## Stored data
-- pv_equiv track=rewrite | github.com/RianKatoen/AdventOfCode2022 | day08/puzzle.py | visible_trees_in_line
-- ===== SOURCE A (Python) =====
-- def visible_trees_in_line(grid: list[int]):
--     i, max_height, trees = 1, grid[0], [0]
--     while i < len(grid):
--         if grid[i] > max_height:
--             trees.append(i)
--         max_height = max(max_height, grid[i])
--         i += 1
--     return trees
-- ===== SOURCE B (Python) =====
-- def visible_trees_in_line(grid: list[int]):
--     prefix_max = [grid[0]]
--     for h in grid[1:]:
--         prefix_max.append(prefix_max[-1] if prefix_max[-1] >= h else h)
--     return [0] + [i for i in range(1, len(grid)) if grid[i] > prefix_max[i - 1]]
-- ===== Notes on version B (the rewrite author's own statement) =====
-- stated objective: alternative
-- what changed: Replaces the single running-max while-loop over indices with two passes: build a prefix-maximum table by folding over the values, then emit the result as a filter of the indices whose tree exceeds the previous prefix maximum (a list comprehension instead of repeated appends).
import Mathlib
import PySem

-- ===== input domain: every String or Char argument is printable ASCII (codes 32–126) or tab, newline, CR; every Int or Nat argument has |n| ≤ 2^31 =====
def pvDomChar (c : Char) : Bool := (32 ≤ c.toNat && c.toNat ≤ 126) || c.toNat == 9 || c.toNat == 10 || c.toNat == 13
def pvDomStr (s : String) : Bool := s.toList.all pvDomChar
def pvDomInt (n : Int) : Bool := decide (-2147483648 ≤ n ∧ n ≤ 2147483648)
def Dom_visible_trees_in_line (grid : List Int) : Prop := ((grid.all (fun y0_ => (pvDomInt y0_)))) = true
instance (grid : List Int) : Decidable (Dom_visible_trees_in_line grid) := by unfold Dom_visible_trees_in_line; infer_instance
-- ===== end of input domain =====

-- B replaces A's single running-max while-loop with two passes (build a prefix-maximum
-- table, then filter indices against it); same cost, different decomposition.

-- ===== PORT A =====
-- while-loop body: append i if grid[i] > max_height, then update max_height
def vtStepA (grid : List Int) (st : Int × List Int) (i : Int) : Int × List Int :=
  let gi := (PySem.List.pyGet? grid i).getD 0
  let trees := if gi > st.1 then st.2 ++ [i] else st.2
  (max st.1 gi, trees)

def visible_trees_in_line (grid : List Int) : List Int :=
  match PySem.List.pyGet? grid 0 with
  | none => []   -- grid[0] raises IndexError; excluded by Pre_
  | some g0 => (List.foldl (vtStepA grid) (g0, [0]) (PySem.List.pyRange 1 grid.length 1)).2

-- ===== PORT B =====
-- for-loop body: prefix_max.append(prefix_max[-1] if prefix_max[-1] >= h else h)
def vtStepB (pm : List Int) (h : Int) : List Int :=
  let last := (PySem.List.pyGet? pm (-1)).getD 0
  pm ++ [if last ≥ h then last else h]

def visible_trees_in_line_alt (grid : List Int) : List Int :=
  match PySem.List.pyGet? grid 0 with
  | none => []   -- grid[0] raises IndexError; excluded by Pre_
  | some g0 =>
    let pm := List.foldl vtStepB [g0] (PySem.List.slice grid (some 1) none)
    [0] ++ (PySem.List.pyRange 1 grid.length 1).filter
        (fun i => decide ((PySem.List.pyGet? pm (i - 1)).getD 0 < (PySem.List.pyGet? grid i).getD 0))

-- ===== PRECONDITION & SPEC =====
-- A evaluates grid[0], which raises IndexError on the empty list; Pre_ excludes only that.
def Pre_visible_trees_in_line (grid : List Int) : Prop := grid ≠ []
instance (grid : List Int) : Decidable (Pre_visible_trees_in_line grid) := by
  unfold Pre_visible_trees_in_line; infer_instance

def pvWitness_visible_trees_in_line : List Int := [3, 1, 4, 4, 5]

def Spec_visible_trees_in_line (grid : List Int) (out : List Int) : Prop := out = visible_trees_in_line_alt grid
instance (grid : List Int) (out : List Int) : Decidable (Spec_visible_trees_in_line grid out) := by unfold Spec_visible_trees_in_line; infer_instance

-- ===== CLAIM (what is proved, stated in full; the proofs are below) =====
def Claim_equal_visible_trees_in_line : Prop := ∀ (grid : List Int), Dom_visible_trees_in_line grid → Pre_visible_trees_in_line grid → Spec_visible_trees_in_line grid (visible_trees_in_line grid)

-- ===== LEMMAS AND PROOFS =====

-- the indices A appends, as a function of the current max and remaining index list
def collect (grid : List Int) : Int → List Int → List Int
  | _, [] => []
  | mh, i :: L =>
      let gi := (PySem.List.pyGet? grid i).getD 0
      (if gi > mh then [i] else []) ++ collect grid (max mh gi) L

theorem foldA_eq_collect (grid : List Int) (L : List Int) :
    ∀ (mh : Int) (trees : List Int),
      (List.foldl (vtStepA grid) (mh, trees) L).2 = trees ++ collect grid mh L := by
  induction L with
  | nil => intro mh trees; simp [collect]
  | cons i L ih =>
      intro mh trees
      simp only [List.foldl_cons, vtStepA, collect, ih]
      split_ifs <;> simp

-- the tail of the prefix-max table built from running max m over l
def pmTail (m : Int) : List Int → List Int
  | [] => []
  | h :: l => (max m h) :: pmTail (max m h) l

theorem vtStepB_eq (pm : List Int) (x : Int) (h : Int) :
    vtStepB (pm ++ [x]) h = (pm ++ [x]) ++ [max x h] := by
  simp only [vtStepB, PySem.List.pyGet?_neg_one_append_singleton, Option.getD_some]
  have hx : (if x ≥ h then x else h) = max x h := by rw [max_def]; split_ifs <;> omega
  rw [hx]

theorem foldB_eq_pmTail (l : List Int) :
    ∀ (pm : List Int) (x : Int),
      List.foldl vtStepB (pm ++ [x]) l = (pm ++ [x]) ++ pmTail x l := by
  induction l with
  | nil => intro pm x; simp [pmTail]
  | cons h l ih =>
      intro pm x
      simp only [List.foldl_cons, vtStepB_eq, pmTail]
      rw [ih (pm ++ [x]) (max x h)]
      simp

-- running max of m and the first k elements of l
def rmax (m : Int) : List Int → Nat → Int
  | _, 0 => m
  | [], _ + 1 => m
  | h :: l, k + 1 => rmax (max m h) l k

theorem rmax_succ (l : List Int) : ∀ (m : Int) (k : Nat), k < l.length →
    rmax m l (k + 1) = max (rmax m l k) l[k]! := by
  induction l with
  | nil => intro m k hk; simp at hk
  | cons h l ih =>
      intro m k hk
      cases k with
      | zero => simp [rmax]
      | succ k =>
          have := ih (max m h) k (by simpa using hk)
          simp only [rmax, this]
          congr 1

theorem pmTail_getElem? (l : List Int) : ∀ (m : Int) (k : Nat), k < l.length →
    (pmTail m l)[k]? = some (rmax m l (k + 1)) := by
  induction l with
  | nil => intro m k hk; simp at hk
  | cons h l ih =>
      intro m k hk
      cases k with
      | zero => simp [pmTail, rmax]
      | succ k =>
          simp only [pmTail, List.getElem?_cons_succ, rmax]
          exact ih (max m h) k (by simpa using hk)

-- pm-table lookup at index a-1 equals the running max A carries at loop counter a
theorem pm_lookup (g0 : Int) (rest : List Int) (a : Nat) (ha : 1 ≤ a)
    (han : a ≤ rest.length + 1) :
    (PySem.List.pyGet? (g0 :: pmTail g0 rest) ((a : Int) - 1)).getD 0 = rmax g0 rest (a - 1) := by
  obtain ⟨b, rb⟩ : ∃ b, a = b + 1 := ⟨a - 1, by omega⟩
  subst rb
  simp only [Nat.cast_add, Nat.cast_one]
  rw [show ((b : Int) + 1 - 1) = ((b : Nat) : Int) from by ring, PySem.List.pyGet?_natCast]
  simp only [Nat.add_sub_cancel]
  cases b with
  | zero => simp [rmax]
  | succ k =>
      have hk : k < rest.length := by omega
      simp only [List.getElem?_cons_succ, pmTail_getElem? rest g0 k hk]
      simp

-- main invariant: collecting with the running max = filtering against the pm table
theorem collect_eq_filter (g0 : Int) (rest : List Int) :
    ∀ (t : Nat) (a : Nat), 1 ≤ a → (rest.length + 1) - a ≤ t →
    collect (g0 :: rest) (rmax g0 rest (a - 1)) (PySem.List.pyRange (a : Int) ((g0 :: rest).length : Int) 1) =
      (PySem.List.pyRange (a : Int) ((g0 :: rest).length : Int) 1).filter
        (fun i => decide ((PySem.List.pyGet? (g0 :: pmTail g0 rest) (i - 1)).getD 0 <
                          (PySem.List.pyGet? (g0 :: rest) i).getD 0)) := by
  intro t
  induction t with
  | zero =>
      intro a ha hle
      have hnil : PySem.List.pyRange (a : Int) ((g0 :: rest).length : Int) 1 = [] := by
        apply PySem.List.pyRange_one_eq_nil
        simp only [List.length_cons]
        push_cast; omega
      rw [hnil]; simp [collect]
  | succ t ih =>
      intro a ha hle
      by_cases hlt : a < rest.length + 1
      · have hcons : PySem.List.pyRange (a : Int) ((g0 :: rest).length : Int) 1
            = (a : Int) :: PySem.List.pyRange ((a : Int) + 1) ((g0 :: rest).length : Int) 1 := by
          apply PySem.List.pyRange_one_cons
          simp only [List.length_cons]; push_cast; omega
        have hga : (PySem.List.pyGet? (g0 :: rest) (a : Int)).getD 0 = rest[a - 1]! := by
          rw [PySem.List.pyGet?_natCast]
          obtain ⟨b, rb⟩ : ∃ b, a = b + 1 := ⟨a - 1, by omega⟩
          subst rb
          have hb : b < rest.length := by omega
          simp [List.getElem!_eq_getElem?_getD,
            List.getElem?_eq_getElem hb]
        have hmax : max (rmax g0 rest (a - 1)) rest[a - 1]! = rmax g0 rest a := by
          obtain ⟨b, rb⟩ : ∃ b, a = b + 1 := ⟨a - 1, by omega⟩
          subst rb
          rw [rmax_succ rest g0 b (by omega)]
          simp
        have hpm := pm_lookup g0 rest a ha (by omega)
        have hcast : ((a : Int) + 1) = (((a + 1 : Nat)) : Int) := by push_cast; ring
        have ih' := ih (a + 1) (by omega) (by omega)
        simp only [Nat.add_sub_cancel] at ih'
        rw [hcons]
        simp only [collect, List.filter_cons, hga, hpm]
        rw [hmax, hcast, ih']
        by_cases hc : rmax g0 rest (a - 1) < rest[a - 1]!
        · rw [if_pos hc, if_pos (decide_eq_true hc)]
          simp
        · rw [if_neg hc, if_neg (fun h => hc (of_decide_eq_true h))]
          simp
      · have hnil : PySem.List.pyRange (a : Int) ((g0 :: rest).length : Int) 1 = [] := by
          apply PySem.List.pyRange_one_eq_nil
          simp only [List.length_cons]; push_cast; omega
        rw [hnil]; simp [collect]

theorem head_pyGet? (g0 : Int) (rest : List Int) :
    PySem.List.pyGet? (g0 :: rest) 0 = some g0 := by
  simp

-- ===== VERDICT (by name: the statement is the Claim_ definition above) =====
theorem visible_trees_in_line_spec : Claim_equal_visible_trees_in_line := by
  intro grid _ hpre
  unfold Spec_visible_trees_in_line
  obtain ⟨g0, rest, rfl⟩ : ∃ g0 rest, grid = g0 :: rest := by
    cases grid with
    | nil => exact absurd rfl hpre
    | cons x xs => exact ⟨x, xs, rfl⟩
  unfold visible_trees_in_line visible_trees_in_line_alt
  rw [head_pyGet?]
  simp only
  rw [foldA_eq_collect]
  rw [show PySem.List.slice (g0 :: rest) (some 1) none = rest from by
        rw [PySem.List.slice_from_one]; rfl]
  rw [show ([g0] : List Int) = [] ++ [g0] from rfl, foldB_eq_pmTail rest [] g0]
  simp only [List.nil_append, List.singleton_append]
  have h1 := collect_eq_filter g0 rest (rest.length + 1) 1 le_rfl (by omega)
  simp only [Nat.sub_self] at h1
  rw [show ((1:Nat) : Int) = (1 : Int) from rfl] at h1
  rw [show rmax g0 rest 0 = g0 from by cases rest <;> rfl] at h1
  rw [h1]
  rfl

## Your assignment
Across all the entries above, how many lines have the word "over" in them? Only the number, please.

## Solution to this problem
2